## INSTRUCTIONS FOR THE TASK
Of all the lines in the entries below, give again exactly those starting at the line containing "intro R i hi" and ending at the line containing "strip_iter_alt_loop left rest", both ends included, and no others.

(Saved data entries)
-- pv_equiv track=rewrite | github.com/ashuk203/tutorials | IPL/remove_adjacent.py | strip_iter
-- ===== SOURCE A (Python) =====
-- def is_deletable_max(s_arr, i):
--     if i == 0:
--         if len(s_arr) > 1:
--             return (ord(s_arr[i]) - ord(s_arr[i + 1]) == 1)
--         return False
--
--     if i == len(s_arr) - 1:
--         return (ord(s_arr[i]) - ord(s_arr[i - 1]) == 1)
--
--     left_diff = ord(s_arr[i]) - ord(s_arr[i - 1])
--     right_diff = ord(s_arr[i]) - ord(s_arr[i + 1])
--     left_is_previous = left_diff == 1
--     right_is_previous = right_diff == 1
--
--     return (left_is_previous or right_is_previous) and (left_diff >= 0) and (right_diff >= 0)
--
-- def strip_iter(s):
--     len_s = len(s)
--     s_arr = [s[i] for i in range(len_s)]
--
--     # Greedy remove elements
--     curr_idx = 0
--     while curr_idx < len(s_arr):
--         if is_deletable_max(s_arr, curr_idx):
--             del s_arr[curr_idx]
--             curr_idx = 0
--         else:
--             curr_idx += 1
--
--     return "".join(s_arr)
-- ===== SOURCE B (Python) =====
-- # Stack + reversed-suffix formulation: the scan pointer backs up only one step after a
-- # deletion (an O(1) pop) instead of restarting at 0, giving one amortized-linear pass.
-- def _deletable(l, c, r):
--     if l is None:
--         return r is not None and ord(c) - ord(r) == 1
--     if r is None:
--         return ord(c) - ord(l) == 1
--     ld = ord(c) - ord(l)
--     rd = ord(c) - ord(r)
--     return (ld == 1 or rd == 1) and ld >= 0 and rd >= 0
--
-- def strip_iter(s):
--     rest = list(s)
--     rest.reverse()          # top (end) of rest = next unprocessed char
--     left = []               # kept chars; top (end) = nearest left neighbour
--     while rest:
--         c = rest[-1]
--         l = left[-1] if left else None
--         r = rest[-2] if len(rest) > 1 else None
--         if _deletable(l, c, r):
--             rest.pop()
--             if left:
--                 rest.append(left.pop())
--         else:
--             left.append(rest.pop())
--     return ''.join(left)
-- ===== Notes on version B (the rewrite author's own statement) =====
-- stated objective: faster
-- what changed: Replaced the restart-to-0 rescan with one amortized-linear stack pass: the cursor backs up only one position after a deletion (positions further left stay non-deletable), and the O(n) list del becomes O(1) stack pops.
import Mathlib
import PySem

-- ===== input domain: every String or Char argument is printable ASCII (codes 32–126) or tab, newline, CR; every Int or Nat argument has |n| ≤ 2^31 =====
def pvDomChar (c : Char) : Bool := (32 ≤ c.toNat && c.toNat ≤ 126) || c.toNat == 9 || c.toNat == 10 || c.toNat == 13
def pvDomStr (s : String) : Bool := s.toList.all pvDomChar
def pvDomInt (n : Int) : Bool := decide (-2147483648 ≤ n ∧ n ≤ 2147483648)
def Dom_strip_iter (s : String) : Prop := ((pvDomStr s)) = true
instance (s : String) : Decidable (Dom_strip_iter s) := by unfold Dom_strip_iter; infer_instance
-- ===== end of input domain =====

-- B replaces A's restart-to-0 rescan (with O(n) list deletion) by a single stack pass whose
-- cursor backs up one step after each deletion; same return value, amortized-linear time.

-- ===== PORT A =====
-- Python's curr_idx/i are ints that stay ≥ 0 throughout; they are ported as Nat.
-- s_arr[j] accesses are always in range at the call sites; ported as getD with an unreachable default.
def is_deletable_max (s_arr : List Char) (i : Nat) : Bool :=
  if i = 0 then
    if 1 < s_arr.length then
      ((s_arr.getD i ' ').toNat : Int) - ((s_arr.getD (i + 1) ' ').toNat : Int) == 1
    else false
  else if i = s_arr.length - 1 then
    ((s_arr.getD i ' ').toNat : Int) - ((s_arr.getD (i - 1) ' ').toNat : Int) == 1
  else
    let left_diff : Int := ((s_arr.getD i ' ').toNat : Int) - ((s_arr.getD (i - 1) ' ').toNat : Int)
    let right_diff : Int := ((s_arr.getD i ' ').toNat : Int) - ((s_arr.getD (i + 1) ' ').toNat : Int)
    let left_is_previous := left_diff == 1
    let right_is_previous := right_diff == 1
    (left_is_previous || right_is_previous) && left_diff ≥ 0 && right_diff ≥ 0

-- the while-loop of A: delete at curr_idx and restart at 0, else advance
def strip_iter_loop (s_arr : List Char) (curr_idx : Nat) : List Char :=
  if h : curr_idx < s_arr.length then
    if is_deletable_max s_arr curr_idx then
      strip_iter_loop (s_arr.eraseIdx curr_idx) 0
    else
      strip_iter_loop s_arr (curr_idx + 1)
  else s_arr
termination_by (s_arr.length, s_arr.length - curr_idx)
decreasing_by
  · left; have := List.length_eraseIdx_of_lt h; omega
  · right; omega

def strip_iter (s : String) : String :=
  let len_s := s.length
  let s_arr := (List.range len_s).map (fun i => s.toList.getD i ' ')
  String.mk (strip_iter_loop s_arr 0)

-- ===== PORT B =====
def pv_deletable (l : Option Char) (c : Char) (r : Option Char) : Bool :=
  match l with
  | none =>
    match r with
    | none => false
    | some rc => ((c.toNat : Int) - (rc.toNat : Int)) == 1
  | some lc =>
    match r with
    | none => ((c.toNat : Int) - (lc.toNat : Int)) == 1
    | some rc =>
      let ld : Int := (c.toNat : Int) - (lc.toNat : Int)
      let rd : Int := (c.toNat : Int) - (rc.toNat : Int)
      (ld == 1 || rd == 1) && ld ≥ 0 && rd ≥ 0

-- Source B's while-loop; Python's end-of-list stack tops are Lean list heads
-- (rest head = next unprocessed char, left head = nearest kept neighbour)
def strip_iter_alt_loop (left : List Char) (rest : List Char) : List Char :=
  match rest with
  | [] => left.reverse
  | c :: rs =>
    if pv_deletable left.head? c rs.head? then
      match left with
      | [] => strip_iter_alt_loop [] rs
      | l :: ls => strip_iter_alt_loop ls (l :: rs)
    else
      strip_iter_alt_loop (c :: left) rs
termination_by 2 * rest.length + left.length
decreasing_by all_goals (simp; try omega)

def strip_iter_alt (s : String) : String :=
  String.mk (strip_iter_alt_loop [] s.toList)

-- ===== PRECONDITION & SPEC =====
def Spec_strip_iter (s : String) (out : String) : Prop := out = strip_iter_alt s
instance (s : String) (out : String) : Decidable (Spec_strip_iter s out) := by unfold Spec_strip_iter; infer_instance

-- ===== CLAIM (what is proved, stated in full; the proofs are below) =====
def Claim_equal_strip_iter : Prop := ∀ (s : String), Dom_strip_iter s → Spec_strip_iter s (strip_iter s)

-- ===== LEMMAS AND PROOFS =====

-- no position strictly below k is deletable
def NoDelBelow (arr : List Char) (k : Nat) : Prop :=
  ∀ j, j < k → is_deletable_max arr j = false

-- A's scan may start at any k whose prefix is non-deletable
theorem strip_iter_loop_skip (arr : List Char) (j k : Nat) (hjk : j ≤ k)
    (hnd : NoDelBelow arr k) : strip_iter_loop arr j = strip_iter_loop arr k := by
  obtain ⟨n, hn⟩ : ∃ n, k - j = n := ⟨_, rfl⟩
  induction n generalizing j with
  | zero =>
    have : j = k := by omega
    subst this; rfl
  | succ n ih =>
    have hj : j < k := by omega
    by_cases hlen : j < arr.length
    · rw [strip_iter_loop, dif_pos hlen, hnd j hj]
      simp only [Bool.false_eq_true, if_false]
      exact ih (j + 1) (by omega) (by omega)
    · rw [strip_iter_loop, dif_neg hlen, strip_iter_loop,
        dif_neg (by omega : ¬ k < arr.length)]

-- deletability at the seam depends only on the three neighbours
theorem is_deletable_seam (P : List Char) (c : Char) (rs : List Char) :
    is_deletable_max (P ++ c :: rs) P.length = pv_deletable P.getLast? c rs.head? := by
  rcases List.eq_nil_or_concat P with rfl | ⟨P', p, rfl⟩
  · cases rs with
    | nil => simp [is_deletable_max, pv_deletable]
    | cons r rs' => simp [is_deletable_max, pv_deletable]
  · cases rs with
    | nil => simp [is_deletable_max, pv_deletable]
    | cons r rs' =>
      have g3 : (P' ++ p :: c :: r :: rs')[P'.length + 1 + 1]?.getD ' ' = r := by
        rw [List.getElem?_append_right (by omega),
          (by omega : P'.length + 1 + 1 - P'.length = 2)]
        rfl
      simp [is_deletable_max, pv_deletable, g3]

-- deletability strictly inside the prefix ignores the suffix
theorem is_deletable_prefix (P Q Q' : List Char) (j : Nat) (h : j + 1 < P.length) :
    is_deletable_max (P ++ Q) j = is_deletable_max (P ++ Q') j := by
  have g : ∀ (R : List Char) (i : Nat), i ≤ j + 1 → (P ++ R).getD i ' ' = P.getD i ' ' := by
    intro R i hi
    exact List.getD_append _ _ _ _ (by omega)
  rw [is_deletable_max, is_deletable_max]
  rw [g Q j le_self_add, g Q' j le_self_add,
    g Q (j + 1) le_rfl, g Q' (j + 1) le_rfl,
    g Q (j - 1) (by omega), g Q' (j - 1) (by omega)]
  have hQ : ¬ j = (P ++ Q).length - 1 := by simp; omega
  have hQ' : ¬ j = (P ++ Q').length - 1 := by simp; omega
  by_cases h0 : j = 0
  · rw [if_pos h0, if_pos h0,
      if_pos (by simp; omega : 1 < (P ++ Q).length),
      if_pos (by simp; omega : 1 < (P ++ Q').length)]
  · rw [if_neg h0, if_neg h0, if_neg hQ, if_neg hQ']

-- main simulation: B's stack pass computes A's restart-scan fixpoint
theorem alt_loop_eq (left rest : List Char)
    (hnd : NoDelBelow (left.reverse ++ rest) left.length) :
    strip_iter_alt_loop left rest = strip_iter_loop (left.reverse ++ rest) left.length := by
  induction left, rest using strip_iter_alt_loop.induct with
  | case1 left =>
    rw [strip_iter_alt_loop, strip_iter_loop]
    simp
  | case2 a b c d =>
    have hseam := is_deletable_seam [] a b
    simp only [List.nil_append, List.length_nil, List.getLast?_nil] at hseam
    rw [strip_iter_alt_loop, if_pos c]
    rw [d (fun j hj => absurd hj (Nat.not_lt_zero j))]
    simp only [List.reverse_nil, List.nil_append, List.length_nil]
    have hD : is_deletable_max (a :: b) 0 = true := by
      rw [hseam]; exact c
    conv_rhs => rw [strip_iter_loop]
    simp [hD]
  | case3 a b c d e f =>
    have hseam := is_deletable_seam (c :: d).reverse a b
    rw [List.getLast?_reverse] at hseam
    have hD : is_deletable_max ((c :: d).reverse ++ a :: b) (c :: d).length = true := by
      simp only [List.length_reverse] at hseam
      rw [hseam]; exact e
    have hnd' : NoDelBelow ((c :: d).reverse ++ b) d.length := by
      intro j hj
      rw [is_deletable_prefix (c :: d).reverse b (a :: b) j (by simpa using hj)]
      exact hnd j (by simp; omega)
    have hskip := strip_iter_loop_skip ((c :: d).reverse ++ b) 0 d.length
      (Nat.zero_le _) hnd'
    rw [strip_iter_alt_loop, if_pos e]
    conv_rhs => rw [strip_iter_loop]
    rw [dif_pos (by simp : (c :: d).length < ((c :: d).reverse ++ a :: b).length)]
    rw [if_pos hD]
    rw [List.eraseIdx_append_of_length_le (by simp : (c :: d).reverse.length ≤ (c :: d).length)]
    have : ((c :: d).length - (c :: d).reverse.length) = 0 := by simp
    rw [this, List.eraseIdx_cons_zero, hskip]
    rw [f (by simpa [List.reverse_cons, List.append_assoc] using hnd')]
    simp [List.reverse_cons, List.append_assoc]
  | case4 a b c d e =>
    have hseam := is_deletable_seam a.reverse b c
    rw [List.getLast?_reverse] at hseam
    have hD : is_deletable_max (a.reverse ++ b :: c) a.length = false := by
      simp only [List.length_reverse] at hseam
      rw [hseam]
      exact Bool.eq_false_iff.mpr d
    have hnd' : NoDelBelow ((b :: a).reverse ++ c) (b :: a).length := by
      intro j hj
      simp only [List.reverse_cons, List.append_assoc, List.cons_append, List.nil_append]
      rcases Nat.lt_or_ge j a.length with h | h
      · exact hnd j h
      · have hj' : j = a.length := by simp at hj; omega
        subst hj'
        exact hD
    conv_lhs => rw [strip_iter_alt_loop.eq_def]
    simp only []
    rw [if_neg d]
    rw [e hnd']
    conv_rhs => rw [strip_iter_loop]
    rw [dif_pos (by simp : a.length < (a.reverse ++ b :: c).length)]
    rw [if_neg (by rw [hD]; simp)]
    simp [List.reverse_cons, List.append_assoc]

theorem range_map_getD (xs : List Char) :
    (List.range xs.length).map (fun i => xs.getD i ' ') = xs := by
  apply List.ext_getElem
  · simp
  · intro i h1 h2
    simp [List.getD_eq_getElem?_getD, List.getElem?_eq_getElem h2]

-- ===== VERDICT (by name: the statement is the Claim_ definition above) =====
theorem strip_iter_spec : Claim_equal_strip_iter := by
  intro s _
  have h := alt_loop_eq [] s.toList (fun j hj => absurd hj (Nat.not_lt_zero j))
  simp only [List.reverse_nil, List.nil_append, List.length_nil] at h
  show String.mk (strip_iter_loop ((List.range s.length).map fun i => s.toList.getD i ' ') 0)
      = String.mk (strip_iter_alt_loop [] s.toList)
  rw [← String.length_toList, range_map_getD, h]
-- pv_equiv track=rewrite | github.com/chidubemOkafor/python_class | functions/assignments/assignment2.py | largest_divisible
-- ===== SOURCE A (Python) =====
-- def largest_divisible(n,numbers):
--     listOf = []
--     for num in numbers:
--         if num % n == 0:
--              listOf.append(num)
--     if len(listOf) == 0:
--         return None
--     maxnum = max(listOf)
--     return maxnum
-- ===== SOURCE B (Python) =====
-- def largest_divisible(n, numbers):
--     best = None
--     for num in numbers:
--         if num % n == 0 and (best is None or num > best):
--             best = num
--     return best
-- ===== Notes on version B (the rewrite author's own statement) =====
-- stated objective: simpler
-- what changed: Single pass with a scalar running maximum replaces building an intermediate list of divisible elements and then scanning it with max(); no intermediate list, one loop instead of two passes.
import Mathlib
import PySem

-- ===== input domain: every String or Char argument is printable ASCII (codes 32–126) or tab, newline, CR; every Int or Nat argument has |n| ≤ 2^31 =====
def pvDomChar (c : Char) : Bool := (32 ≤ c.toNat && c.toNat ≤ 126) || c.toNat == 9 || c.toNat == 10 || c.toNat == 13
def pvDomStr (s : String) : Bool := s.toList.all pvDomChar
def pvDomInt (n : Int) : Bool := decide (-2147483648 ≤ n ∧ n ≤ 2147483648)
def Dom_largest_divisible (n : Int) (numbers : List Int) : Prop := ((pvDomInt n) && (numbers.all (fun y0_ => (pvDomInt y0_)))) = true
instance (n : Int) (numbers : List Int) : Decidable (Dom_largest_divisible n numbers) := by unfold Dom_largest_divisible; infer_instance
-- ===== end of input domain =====

-- B replaces A's filter-into-a-list-then-max(two passes, O(n) extra space) by a single
-- pass maintaining a scalar running maximum (objective: simpler).

-- ===== PORT A =====
def largest_divisible (n : Int) (numbers : List Int) : Option Int :=
  let listOf := numbers.foldl
    (fun acc num => if PySem.Int.mod num n == 0 then acc ++ [num] else acc) []
  if listOf.length == 0 then none
  else PySem.List.max? listOf (fun y => y)

-- ===== PORT B =====
def largest_divisible_alt (n : Int) (numbers : List Int) : Option Int :=
  numbers.foldl
    (fun best num =>
      if PySem.Int.mod num n == 0 &&
         (match best with | none => true | some b => decide (num > b))
      then some num else best)
    none

-- ===== PRECONDITION & SPEC =====
-- Python's 'num % n' raises ZeroDivisionError when n = 0 (in both A and B), which the
-- loop body reaches exactly when numbers is nonempty.
def Pre_largest_divisible (n : Int) (numbers : List Int) : Prop := n ≠ 0 ∨ numbers = []
instance (n : Int) (numbers : List Int) : Decidable (Pre_largest_divisible n numbers) := by
  unfold Pre_largest_divisible; infer_instance
def pvWitness_largest_divisible : Int × List Int := (3, [1, 6, 9, 4])

def Spec_largest_divisible (n : Int) (numbers : List Int) (out : Option Int) : Prop := out = largest_divisible_alt n numbers
instance (n : Int) (numbers : List Int) (out : Option Int) : Decidable (Spec_largest_divisible n numbers out) := by unfold Spec_largest_divisible; infer_instance

-- ===== CLAIM (what is proved, stated in full; the proofs are below) =====
def Claim_equal_largest_divisible : Prop := ∀ (n : Int) (numbers : List Int), Dom_largest_divisible n numbers → Pre_largest_divisible n numbers → Spec_largest_divisible n numbers (largest_divisible n numbers)

-- ===== LEMMAS AND PROOFS =====

-- B's fold with a `some` accumulator is a plain running max over the divisible elements.
lemma alt_foldl_some (n : Int) (l : List Int) (b : Int) :
    l.foldl
      (fun best num =>
        if PySem.Int.mod num n == 0 &&
           (match best with | none => true | some b => decide (num > b))
        then some num else best)
      (some b)
    = some ((l.filter (fun num => PySem.Int.mod num n == 0)).foldl max b) := by
  induction l generalizing b with
  | nil => rfl
  | cons x t ih =>
    simp only [List.foldl_cons, List.filter_cons]
    by_cases hx : PySem.Int.mod x n == 0
    · simp only [hx, Bool.true_and, decide_eq_true_eq, if_true]
      by_cases hlt : x > b
      · rw [if_pos hlt, ih, List.foldl_cons, max_eq_right hlt.le]
      · rw [if_neg hlt, ih, List.foldl_cons, max_eq_left (not_lt.mp hlt)]
    · rw [Bool.not_eq_true] at hx
      simp only [hx, Bool.false_and, Bool.false_eq_true, if_false, ih]

-- B's fold equals none/the running max of the first divisible element over the rest.
lemma alt_foldl_none (n : Int) (l : List Int) :
    l.foldl
      (fun best num =>
        if PySem.Int.mod num n == 0 &&
           (match best with | none => true | some b => decide (num > b))
        then some num else best)
      none
    = match l.filter (fun num => PySem.Int.mod num n == 0) with
      | [] => none
      | x :: t => some (t.foldl max x) := by
  induction l with
  | nil => rfl
  | cons x t ih =>
    simp only [List.foldl_cons, List.filter_cons]
    by_cases hx : PySem.Int.mod x n == 0
    · simp only [hx, Bool.true_and, if_true, alt_foldl_some]
    · rw [Bool.not_eq_true] at hx
      simp only [hx, Bool.false_and, Bool.false_eq_true, if_false, ih]

-- ===== VERDICT (by name: the statement is the Claim_ definition above) =====
theorem largest_divisible_spec : Claim_equal_largest_divisible := by
  intro n numbers _ _
  unfold Spec_largest_divisible largest_divisible largest_divisible_alt
  rw [PySem.List.foldl_append_if (fun num => PySem.Int.mod num n == 0) (fun x => x) numbers []]
  rw [alt_foldl_none]
  simp only [List.nil_append, List.map_id_fun', id]
  cases h : numbers.filter (fun num => PySem.Int.mod num n == 0) with
  | nil => simp
  | cons x t => simp [PySem.List.max?_id_cons]
lemma sCC_eq_cfl (v r : List Int) : stateComponentsConflict v r = cfl v r := by
  unfold stateComponentsConflict cfl
  have h1 : (PySem.List.pyRange 0 ((min v.length r.length : Nat) : Int) 1).foldl
      (fun result i => if PySem.List.pyGet? v i ≠ PySem.List.pyGet? r i then false else result) true
      = (true && !(PySem.List.pyRange 0 ((min v.length r.length : Nat) : Int) 1).any
          (fun i => decide (PySem.List.pyGet? v i ≠ PySem.List.pyGet? r i))) := by
    rw [← PySem.List.foldl_if_false_eq]
    apply PySem.List.foldl_congr_mem
    intro acc x _; simp
  simp only [h1, Bool.true_and]
  rw [PySem.List.pyRange_zero_nat, List.any_map]
  rw [Bool.eq_iff_iff]
  simp only [Bool.not_eq_true', List.any_eq_false, Function.comp_apply,
    PySem.List.pyGet?_natCast, decide_eq_true_eq, not_not, List.mem_range, Bool.or_eq_true, List.isPrefixOf_iff_prefix]
  constructor
  · intro h
    have := (prefix_char v r).mp (fun i hi => h i hi)
    simpa [List.isPrefixOf_iff_prefix] using this
  · intro h i hi
    exact (prefix_char v r).mpr (by simpa [cfl, List.isPrefixOf_iff_prefix] using h) i hi

lemma A_eq_filter (left right : List (List Int)) :
    combineStateComponents_aux left right = left.filter (condA right) := by
  unfold combineStateComponents_aux
  rw [PySem.List.foldl_congr_mem
    (g := fun result v => if condA right v then result ++ [v] else result)]
  · rw [PySem.List.foldl_append_if_eq_filter, List.nil_append]
  · intro acc v _
    simp only [PySem.List.foldl_append_if_eq_filter, List.nil_append]
    have hC : condA right v = (if (List.filter (fun r => stateComponentsConflict v r) right).length = 0 then true
        else if (List.filter (fun r => stateComponentsConflict v r) right).length = 1 then
          decide (v.length ≤ ((List.filter (fun r => stateComponentsConflict v r) right).headD []).length)
        else true) := rfl
    rw [hC]
    by_cases h1 : (List.filter (fun r => stateComponentsConflict v r) right).length = 0
    · simp [h1]
    · by_cases h2 : (List.filter (fun r => stateComponentsConflict v r) right).length = 1
      · simp [h2]
      · simp [h1, h2]

def eF (right : List (List Int)) : PySem.Dict (List Int) Int :=
  right.foldl (fun e r => e.insert r (e.getD r 0 + 1)) PySem.Dict.empty

def sF (right : List (List Int)) : PySem.Dict (List Int) Int :=
  right.foldl
    (fun s r => (((List.range (r.length + 1)).map (fun i => r.take i)).foldl
        (fun d k => d.insert k (d.getD k 0 + 1)) s))
    PySem.Dict.empty

def lF (right : List (List Int)) : PySem.Dict (List Int) Int :=
  right.foldl
    (fun s r => (((List.range (r.length + 1)).map (fun i => r.take i)).foldl
        (fun d k => d.insert k (d.getD k 0 + (r.length : Int))) s))
    PySem.Dict.empty

lemma dict_fold_const (ks : List (List Int)) (c : Int) (d : PySem.Dict (List Int) Int)
    (p : List Int) :
    (ks.foldl (fun d k => d.insert k (d.getD k 0 + c)) d).getD p 0
      = d.getD p 0 + (ks.map (fun k => if p = k then c else 0)).sum := by
  induction ks generalizing d with
  | nil => simp
  | cons k ks ih =>
    simp only [List.foldl_cons, List.map_cons, List.sum_cons, ih,
      PySem.Dict.getD_insert]
    by_cases h : p = k
    · subst h; simp; ring
    · simp [h]

lemma take_sum (r x : List Int) (m : Nat) (hm : m ≤ r.length + 1) (w : Nat → Int) :
    ((List.range m).map (fun i => if x = r.take i then w i else 0)).sum
      = if x <+: r ∧ x.length < m then w x.length else 0 := by
  induction m with
  | zero => simp
  | succ m ih =>
    have hm' : m ≤ r.length + 1 := by omega
    have hmr : m ≤ r.length := by omega
    rw [List.range_succ, List.map_append, List.sum_append, ih hm']
    have hlen : (r.take m).length = m := by simp [List.length_take]; omega
    by_cases hx : x <+: r
    · have hxr : x = r.take x.length := (List.prefix_iff_eq_take.mp hx)
      by_cases hl : x.length < m
      · have : ¬ x = r.take m := fun h => by rw [h] at hl; omega
        simp [hx, hl, this, Nat.lt_succ_of_lt hl]
      · by_cases he : x.length = m
        · have : x = r.take m := by rw [← he]; exact hxr
          rw [if_neg (fun h => hl h.2), if_pos (show x <+: r ∧ x.length < m+1 from ⟨hx, by omega⟩)]
          simp [if_pos this, he]
        · have : ¬ x = r.take m := fun h => by rw [h] at he; simp [hlen] at he
          have : ¬ x.length < m + 1 := by omega
          simp [hx, ‹¬ x = r.take m›, this, hl]
    · have : ¬ x = r.take m := fun h => hx (h ▸ List.take_prefix m r)
      simp [hx, this]

lemma eF_getD (right : List (List Int)) (q : List Int) :
    (eF right).getD q 0 = (right.count q : Int) := by
  unfold eF
  rw [PySem.Dict.getD_foldl_insert_add_one]
  simp

lemma sF_getD (right : List (List Int)) (p : List Int) :
    (sF right).getD p 0 = (right.map (fun r => if p <+: r then (1:Int) else 0)).sum := by
  unfold sF
  suffices h : ∀ d : PySem.Dict (List Int) Int,
      (right.foldl (fun s r => (((List.range (r.length + 1)).map (fun i => r.take i)).foldl
        (fun d k => d.insert k (d.getD k 0 + 1)) s)) d).getD p 0
      = d.getD p 0 + (right.map (fun r => if p <+: r then (1:Int) else 0)).sum by
    simpa using h PySem.Dict.empty
  induction right with
  | nil => simp
  | cons r rs ih =>
    intro d
    simp only [List.foldl_cons, ih, List.map_cons, List.sum_cons]
    rw [dict_fold_const, List.map_map]
    have : (fun k => if p = k then (1:Int) else 0) ∘ (fun i => r.take i)
        = fun i => if p = r.take i then (1:Int) else 0 := rfl
    rw [this, take_sum r p (r.length + 1) (le_refl _) (fun _ => 1)]
    have hiff : (p <+: r ∧ p.length < r.length + 1) ↔ p <+: r :=
      ⟨fun h => h.1, fun h => ⟨h, Nat.lt_succ_of_le h.length_le⟩⟩
    rw [if_congr hiff rfl rfl]; ring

## RESPONSE BOX
    intro R i hi
    exact List.getD_append _ _ _ _ (by omega)
  rw [is_deletable_max, is_deletable_max]
  rw [g Q j le_self_add, g Q' j le_self_add,
    g Q (j + 1) le_rfl, g Q' (j + 1) le_rfl,
    g Q (j - 1) (by omega), g Q' (j - 1) (by omega)]
  have hQ : ¬ j = (P ++ Q).length - 1 := by simp; omega
  have hQ' : ¬ j = (P ++ Q').length - 1 := by simp; omega
  by_cases h0 : j = 0
  · rw [if_pos h0, if_pos h0,
      if_pos (by simp; omega : 1 < (P ++ Q).length),
      if_pos (by simp; omega : 1 < (P ++ Q').length)]
  · rw [if_neg h0, if_neg h0, if_neg hQ, if_neg hQ']

-- main simulation: B's stack pass computes A's restart-scan fixpoint
theorem alt_loop_eq (left rest : List Char)
    (hnd : NoDelBelow (left.reverse ++ rest) left.length) :
    strip_iter_alt_loop left rest = strip_iter_loop (left.reverse ++ rest) left.length := by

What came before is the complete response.